**What is needed**
Every line of the records below that holds the word "PySem" belongs in the answer.

--------------------

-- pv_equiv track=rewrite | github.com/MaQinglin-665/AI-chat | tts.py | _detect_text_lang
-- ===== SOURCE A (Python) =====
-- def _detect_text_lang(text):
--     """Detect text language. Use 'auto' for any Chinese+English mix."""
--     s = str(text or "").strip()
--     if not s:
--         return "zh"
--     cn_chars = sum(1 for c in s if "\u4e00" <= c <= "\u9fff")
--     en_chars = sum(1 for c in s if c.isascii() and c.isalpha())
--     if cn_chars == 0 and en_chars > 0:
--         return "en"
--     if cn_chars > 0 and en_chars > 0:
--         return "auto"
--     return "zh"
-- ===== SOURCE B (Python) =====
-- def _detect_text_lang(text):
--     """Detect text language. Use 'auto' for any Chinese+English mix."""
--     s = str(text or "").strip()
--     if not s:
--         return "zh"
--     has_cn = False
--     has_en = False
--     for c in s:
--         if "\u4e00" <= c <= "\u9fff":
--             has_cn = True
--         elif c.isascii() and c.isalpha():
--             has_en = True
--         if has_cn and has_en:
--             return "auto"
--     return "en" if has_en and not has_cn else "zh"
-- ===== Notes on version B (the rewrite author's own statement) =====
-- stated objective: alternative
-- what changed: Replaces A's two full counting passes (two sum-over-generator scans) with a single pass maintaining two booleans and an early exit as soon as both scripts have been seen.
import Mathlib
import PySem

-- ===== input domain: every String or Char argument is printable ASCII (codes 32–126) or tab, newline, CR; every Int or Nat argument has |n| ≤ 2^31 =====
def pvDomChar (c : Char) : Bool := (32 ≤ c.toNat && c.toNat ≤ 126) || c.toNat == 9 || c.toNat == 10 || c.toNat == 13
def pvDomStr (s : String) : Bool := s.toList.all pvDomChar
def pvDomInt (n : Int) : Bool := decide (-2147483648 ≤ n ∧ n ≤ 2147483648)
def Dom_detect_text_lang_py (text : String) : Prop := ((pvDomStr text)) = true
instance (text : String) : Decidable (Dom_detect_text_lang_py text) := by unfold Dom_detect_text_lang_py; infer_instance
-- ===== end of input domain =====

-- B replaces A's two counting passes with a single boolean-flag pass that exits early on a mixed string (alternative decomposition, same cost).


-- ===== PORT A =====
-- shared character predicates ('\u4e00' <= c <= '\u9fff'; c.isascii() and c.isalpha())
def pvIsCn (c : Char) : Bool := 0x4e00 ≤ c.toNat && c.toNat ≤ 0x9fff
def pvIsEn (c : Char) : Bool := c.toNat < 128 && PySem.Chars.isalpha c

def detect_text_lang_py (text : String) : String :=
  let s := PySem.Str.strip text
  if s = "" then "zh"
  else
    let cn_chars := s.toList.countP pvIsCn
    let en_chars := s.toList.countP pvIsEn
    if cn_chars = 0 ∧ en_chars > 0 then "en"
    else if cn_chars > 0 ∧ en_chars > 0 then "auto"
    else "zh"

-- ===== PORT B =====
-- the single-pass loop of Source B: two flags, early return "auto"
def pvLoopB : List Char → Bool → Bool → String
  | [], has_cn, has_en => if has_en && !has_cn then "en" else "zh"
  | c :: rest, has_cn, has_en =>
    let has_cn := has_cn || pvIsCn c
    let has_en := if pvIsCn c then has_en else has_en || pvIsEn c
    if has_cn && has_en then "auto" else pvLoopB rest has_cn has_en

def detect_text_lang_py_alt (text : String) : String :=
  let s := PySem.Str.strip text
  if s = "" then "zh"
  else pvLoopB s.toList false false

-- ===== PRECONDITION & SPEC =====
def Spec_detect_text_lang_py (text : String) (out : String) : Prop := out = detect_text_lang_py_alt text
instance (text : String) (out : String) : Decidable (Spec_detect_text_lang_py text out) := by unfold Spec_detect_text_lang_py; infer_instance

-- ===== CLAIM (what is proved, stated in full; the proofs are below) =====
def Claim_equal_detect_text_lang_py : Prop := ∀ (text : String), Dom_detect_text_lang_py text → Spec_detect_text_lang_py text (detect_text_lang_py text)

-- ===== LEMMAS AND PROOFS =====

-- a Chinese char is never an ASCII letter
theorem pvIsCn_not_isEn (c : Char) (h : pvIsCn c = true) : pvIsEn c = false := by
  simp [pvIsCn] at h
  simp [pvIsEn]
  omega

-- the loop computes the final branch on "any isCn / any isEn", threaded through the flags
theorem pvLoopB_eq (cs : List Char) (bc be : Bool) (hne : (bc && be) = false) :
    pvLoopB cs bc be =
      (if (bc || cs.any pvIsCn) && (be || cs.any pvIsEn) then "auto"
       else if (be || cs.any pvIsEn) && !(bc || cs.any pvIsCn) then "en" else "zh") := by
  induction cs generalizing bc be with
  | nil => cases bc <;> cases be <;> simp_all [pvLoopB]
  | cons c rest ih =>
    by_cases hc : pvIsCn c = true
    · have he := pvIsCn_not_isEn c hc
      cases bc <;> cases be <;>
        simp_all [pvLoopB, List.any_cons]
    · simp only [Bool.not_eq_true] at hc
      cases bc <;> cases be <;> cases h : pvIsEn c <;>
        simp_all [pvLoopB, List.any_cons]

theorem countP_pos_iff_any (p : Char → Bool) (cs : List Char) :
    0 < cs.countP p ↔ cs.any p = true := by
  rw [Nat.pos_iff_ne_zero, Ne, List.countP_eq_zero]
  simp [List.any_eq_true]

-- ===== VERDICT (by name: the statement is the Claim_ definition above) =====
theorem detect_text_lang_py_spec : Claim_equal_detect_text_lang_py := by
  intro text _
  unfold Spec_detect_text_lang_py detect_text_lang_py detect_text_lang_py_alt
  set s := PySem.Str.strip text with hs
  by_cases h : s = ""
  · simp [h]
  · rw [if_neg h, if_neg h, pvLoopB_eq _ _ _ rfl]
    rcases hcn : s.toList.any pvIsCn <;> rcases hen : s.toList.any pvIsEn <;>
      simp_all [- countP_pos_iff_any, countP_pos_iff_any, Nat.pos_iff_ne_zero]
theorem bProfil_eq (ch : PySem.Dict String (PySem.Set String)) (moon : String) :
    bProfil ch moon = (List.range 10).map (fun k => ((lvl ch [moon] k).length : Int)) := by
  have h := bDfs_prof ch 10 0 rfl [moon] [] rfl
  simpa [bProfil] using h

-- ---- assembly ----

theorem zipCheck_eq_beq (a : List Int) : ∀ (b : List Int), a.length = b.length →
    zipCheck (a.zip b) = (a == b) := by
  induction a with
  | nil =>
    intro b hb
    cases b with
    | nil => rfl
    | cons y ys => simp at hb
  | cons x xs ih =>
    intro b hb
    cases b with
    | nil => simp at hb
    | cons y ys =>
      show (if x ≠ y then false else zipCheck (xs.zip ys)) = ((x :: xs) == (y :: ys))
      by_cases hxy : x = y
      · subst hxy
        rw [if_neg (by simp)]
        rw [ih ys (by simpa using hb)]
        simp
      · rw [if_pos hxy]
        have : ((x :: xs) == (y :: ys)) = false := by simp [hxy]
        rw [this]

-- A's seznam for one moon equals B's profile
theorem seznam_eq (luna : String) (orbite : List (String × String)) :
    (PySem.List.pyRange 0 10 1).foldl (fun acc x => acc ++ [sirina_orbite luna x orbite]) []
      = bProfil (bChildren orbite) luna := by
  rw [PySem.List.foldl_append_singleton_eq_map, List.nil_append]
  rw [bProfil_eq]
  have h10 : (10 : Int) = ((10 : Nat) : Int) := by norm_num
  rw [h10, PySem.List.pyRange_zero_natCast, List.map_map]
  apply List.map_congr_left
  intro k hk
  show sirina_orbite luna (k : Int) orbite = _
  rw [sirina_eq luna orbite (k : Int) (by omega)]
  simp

--------------------

**Task response**
import PySem
def pvIsEn (c : Char) : Bool := c.toNat < 128 && PySem.Chars.isalpha c
  let s := PySem.Str.strip text
  let s := PySem.Str.strip text
  set s := PySem.Str.strip text with hs
theorem bProfil_eq (ch : PySem.Dict String (PySem.Set String)) (moon : String) :
    (PySem.List.pyRange 0 10 1).foldl (fun acc x => acc ++ [sirina_orbite luna x orbite]) []
  rw [PySem.List.foldl_append_singleton_eq_map, List.nil_append]
  rw [h10, PySem.List.pyRange_zero_natCast, List.map_map]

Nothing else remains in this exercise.